Does anybody have experience of a framework or an "application server" for this purpose?
Application server not in the common sense, this has nothing to do with web, http or the like. It's a server application listening on a socket, processing some stuff and then answer to it. It will be a custom protocol. So the usual suspects like Glassfish, Tomcat, Jetty, etc. aren't really what I need.
Edit: I'm looking for features like startup handling, automatic service recovery, and may be database connection
Any help is appreciated.
You could use Netty for developing your tcp/ip based client-server application. It has very good documentation and arguably better performance too. If you want you could also look into Apache MINA but IMHO they do not have great documentation. QuickServer is also there if you have time to do some R&D on it.
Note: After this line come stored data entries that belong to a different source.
-- pv_equiv track=rewrite | github.com/curiousTauseef/thesis-scripts | nkjp.py | extract_gnc
-- ===== SOURCE A (Python) =====
-- gender_tags = {'m1', 'm2', 'm3', 'f', 'n'}
--
-- number_tags = {'pl', 'sg'}
--
-- case_tags = {'nom', 'gen', 'dat', 'acc', 'inst', 'loc', 'voc'}
--
-- def extract_gnc(interpretation):
--     gender = next((token for token in interpretation if token in gender_tags), None)
--     number = next((token for token in interpretation if token in number_tags), None)
--     case = next((token for token in interpretation if token in case_tags), None)
--     pos = interpretation[1]
--     gnc = ''.join(list(filter(None, [gender, number, case])))
--     if gnc:
--         return "{0}:{1}".format(pos, gnc)
--     return pos
-- ===== SOURCE B (Python) =====
-- _TAG2CAT = {'m1': 0, 'm2': 0, 'm3': 0, 'f': 0, 'n': 0,
--             'pl': 1, 'sg': 1,
--             'nom': 2, 'gen': 2, 'dat': 2, 'acc': 2, 'inst': 2, 'loc': 2, 'voc': 2}
--
-- def extract_gnc(interpretation):
--     # Walk the list BACKWARDS, classifying each token via one dict lookup and
--     # overwriting its category slot unconditionally: the last write in the
--     # reversed walk is exactly the first match in forward order.
--     slots = [None, None, None]
--     for token in reversed(interpretation):
--         cat = _TAG2CAT.get(token)
--         if cat is not None:
--             slots[cat] = token
--     pos = interpretation[1]
--     gnc = ''.join(s for s in slots if s is not None)
--     return pos + ':' + gnc if gnc else pos
-- ===== Notes on version B (the rewrite author's own statement) =====
-- stated objective: alternative
-- what changed: Replaces A's three forward next(...) scans with one dict index mapping every tag to its category, a single BACKWARDS walk that classifies each token by one lookup and unconditionally overwrites its category slot (last write in reverse = first match forward), and plain concatenation instead of format().
import Mathlib
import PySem

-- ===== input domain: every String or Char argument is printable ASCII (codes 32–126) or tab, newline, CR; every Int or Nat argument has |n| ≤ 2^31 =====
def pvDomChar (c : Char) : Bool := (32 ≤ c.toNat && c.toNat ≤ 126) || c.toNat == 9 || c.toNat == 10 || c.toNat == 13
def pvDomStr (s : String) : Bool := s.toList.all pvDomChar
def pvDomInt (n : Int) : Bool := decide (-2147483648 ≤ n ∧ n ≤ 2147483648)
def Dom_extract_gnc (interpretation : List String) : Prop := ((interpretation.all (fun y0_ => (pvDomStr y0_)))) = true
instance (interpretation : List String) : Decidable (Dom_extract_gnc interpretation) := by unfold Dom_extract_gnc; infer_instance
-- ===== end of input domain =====

-- B replaces A's three forward scans by one tag→category dict and a single backwards
-- overwriting walk (last write in reverse = first match forward); same value everywhere A returns.

-- ===== PORT A =====
-- module-level tag sets used by A
def pvGenderTags : List String := ["m1", "m2", "m3", "f", "n"]
def pvNumberTags : List String := ["pl", "sg"]
def pvCaseTags : List String := ["nom", "gen", "dat", "acc", "inst", "loc", "voc"]

def extract_gnc (interpretation : List String) : String :=
  let gender := interpretation.find? (fun token => pvGenderTags.contains token)
  let number := interpretation.find? (fun token => pvNumberTags.contains token)
  let case_ := interpretation.find? (fun token => pvCaseTags.contains token)
  let pos := (PySem.List.pyGet? interpretation 1).getD ""  -- IndexError when length < 2: excluded by Pre_
  let gnc := PySem.Str.join "" ([gender, number, case_].filterMap id)
  if gnc ≠ "" then PySem.Str.join "" [pos, ":", gnc] else pos

-- ===== PORT B =====
-- B's module-level dict mapping every tag to its category index
def pvTag2Cat : PySem.Dict String Int := PySem.Dict.mk
  [("m1", 0), ("m2", 0), ("m3", 0), ("f", 0), ("n", 0),
   ("pl", 1), ("sg", 1),
   ("nom", 2), ("gen", 2), ("dat", 2), ("acc", 2), ("inst", 2), ("loc", 2), ("voc", 2)]

-- B's loop body: one dict lookup, unconditional overwrite of the found category slot
def pvStepB (acc : Option String × Option String × Option String) (token : String) :
    Option String × Option String × Option String :=
  match PySem.Dict.get? pvTag2Cat token with
  | some 0 => (some token, acc.2.1, acc.2.2)
  | some 1 => (acc.1, some token, acc.2.2)
  | some 2 => (acc.1, acc.2.1, some token)
  | _ => acc

def extract_gnc_alt (interpretation : List String) : String :=
  let slots := interpretation.reverse.foldl pvStepB (none, none, none)
  let pos := (PySem.List.pyGet? interpretation 1).getD ""  -- IndexError when length < 2: excluded by Pre_
  let gnc := PySem.Str.join "" ([slots.1, slots.2.1, slots.2.2].filterMap id)
  if gnc ≠ "" then PySem.Str.join "" [pos, ":", gnc] else pos

-- ===== PRECONDITION & SPEC =====
-- Pre_ excludes only lists with fewer than 2 elements, on which A (and B) raise IndexError at interpretation[1].
def Pre_extract_gnc (interpretation : List String) : Prop := 2 ≤ interpretation.length
instance (interpretation : List String) : Decidable (Pre_extract_gnc interpretation) := by unfold Pre_extract_gnc; infer_instance
def pvWitness_extract_gnc : List String := ["kot", "subst", "sg", "nom", "m2"]

def Spec_extract_gnc (interpretation : List String) (out : String) : Prop := out = extract_gnc_alt interpretation
instance (interpretation : List String) (out : String) : Decidable (Spec_extract_gnc interpretation out) := by unfold Spec_extract_gnc; infer_instance

-- ===== CLAIM (what is proved, stated in full; the proofs are below) =====
def Claim_equal_extract_gnc : Prop := ∀ (interpretation : List String), Dom_extract_gnc interpretation → Pre_extract_gnc interpretation → Spec_extract_gnc interpretation (extract_gnc interpretation)

-- ===== LEMMAS AND PROOFS =====

-- the dict lookup agrees with the three set-membership tests
lemma pvCatOf_eq (t : String) :
    PySem.Dict.get? pvTag2Cat t =
      if pvGenderTags.contains t then some 0
      else if pvNumberTags.contains t then some 1
      else if pvCaseTags.contains t then some 2
      else none := by
  by_cases h1 : t = "m1"
  · subst h1; decide
  by_cases h2 : t = "m2"
  · subst h2; decide
  by_cases h3 : t = "m3"
  · subst h3; decide
  by_cases h4 : t = "f"
  · subst h4; decide
  by_cases h5 : t = "n"
  · subst h5; decide
  by_cases h6 : t = "pl"
  · subst h6; decide
  by_cases h7 : t = "sg"
  · subst h7; decide
  by_cases h8 : t = "nom"
  · subst h8; decide
  by_cases h9 : t = "gen"
  · subst h9; decide
  by_cases h10 : t = "dat"
  · subst h10; decide
  by_cases h11 : t = "acc"
  · subst h11; decide
  by_cases h12 : t = "inst"
  · subst h12; decide
  by_cases h13 : t = "loc"
  · subst h13; decide
  by_cases h14 : t = "voc"
  · subst h14; decide
  simp [pvTag2Cat, PySem.Dict.get?, pvGenderTags, pvNumberTags,
    pvCaseTags, Ne.symm h1, Ne.symm h2, Ne.symm h3, Ne.symm h4, Ne.symm h5, Ne.symm h6, Ne.symm h7, Ne.symm h8, Ne.symm h9, Ne.symm h10, Ne.symm h11, Ne.symm h12, Ne.symm h13, Ne.symm h14, h1, h2, h3, h4, h5, h6, h7, h8, h9, h10, h11, h12, h13, h14]

-- the backwards overwriting walk computes exactly the three first forward matches
lemma foldl_reverse_pvStepB (l : List String) :
    l.reverse.foldl pvStepB (none, none, none) =
      (l.find? (fun t => pvGenderTags.contains t),
       l.find? (fun t => pvNumberTags.contains t),
       l.find? (fun t => pvCaseTags.contains t)) := by
  rw [List.foldl_reverse]
  induction l with
  | nil => simp
  | cons t l ih =>
    rw [List.foldr_cons, ih]
    unfold pvStepB
    rw [pvCatOf_eq]
    by_cases h1 : t ∈ pvGenderTags
    · have h2 : t ∉ pvNumberTags := by fin_cases h1 <;> decide
      have h3 : t ∉ pvCaseTags := by fin_cases h1 <;> decide
      simp [h1, h2, h3]
    · by_cases h2 : t ∈ pvNumberTags
      · have h3 : t ∉ pvCaseTags := by fin_cases h2 <;> decide
        simp [h1, h2, h3]
      · by_cases h3 : t ∈ pvCaseTags
        · simp [h1, h2, h3]
        · simp [h1, h2, h3]

-- ===== VERDICT (by name: the statement is the Claim_ definition above) =====
theorem extract_gnc_spec : Claim_equal_extract_gnc := by
  intro interpretation _ _
  unfold Spec_extract_gnc extract_gnc extract_gnc_alt
  rw [foldl_reverse_pvStepB]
I think you are wrong - the listed usual suspects (well, Tomcat not) are in my opinion perfect fit. Shortly, what you need is an application server with Java EE 6 Full profile support - I would recommend GlassFish or WildFly, or WebLogic from commercial end. The reason is simple - JCA (Java Connector Architecture). It's a Java EE specification for connecting to 3rd party, or legacy, or custom developed systems. We have used it successfully for implementing communication via application specific socket based protocol, or even for Sun-RPC and Radius (from telco) protocols. There are several examples on the web, how to utilize it - with latest Java EE spec there are also few examples for socket communication finally available. But the specification itself (JCA 1.6) is very well written and after reading it you should be able to use it.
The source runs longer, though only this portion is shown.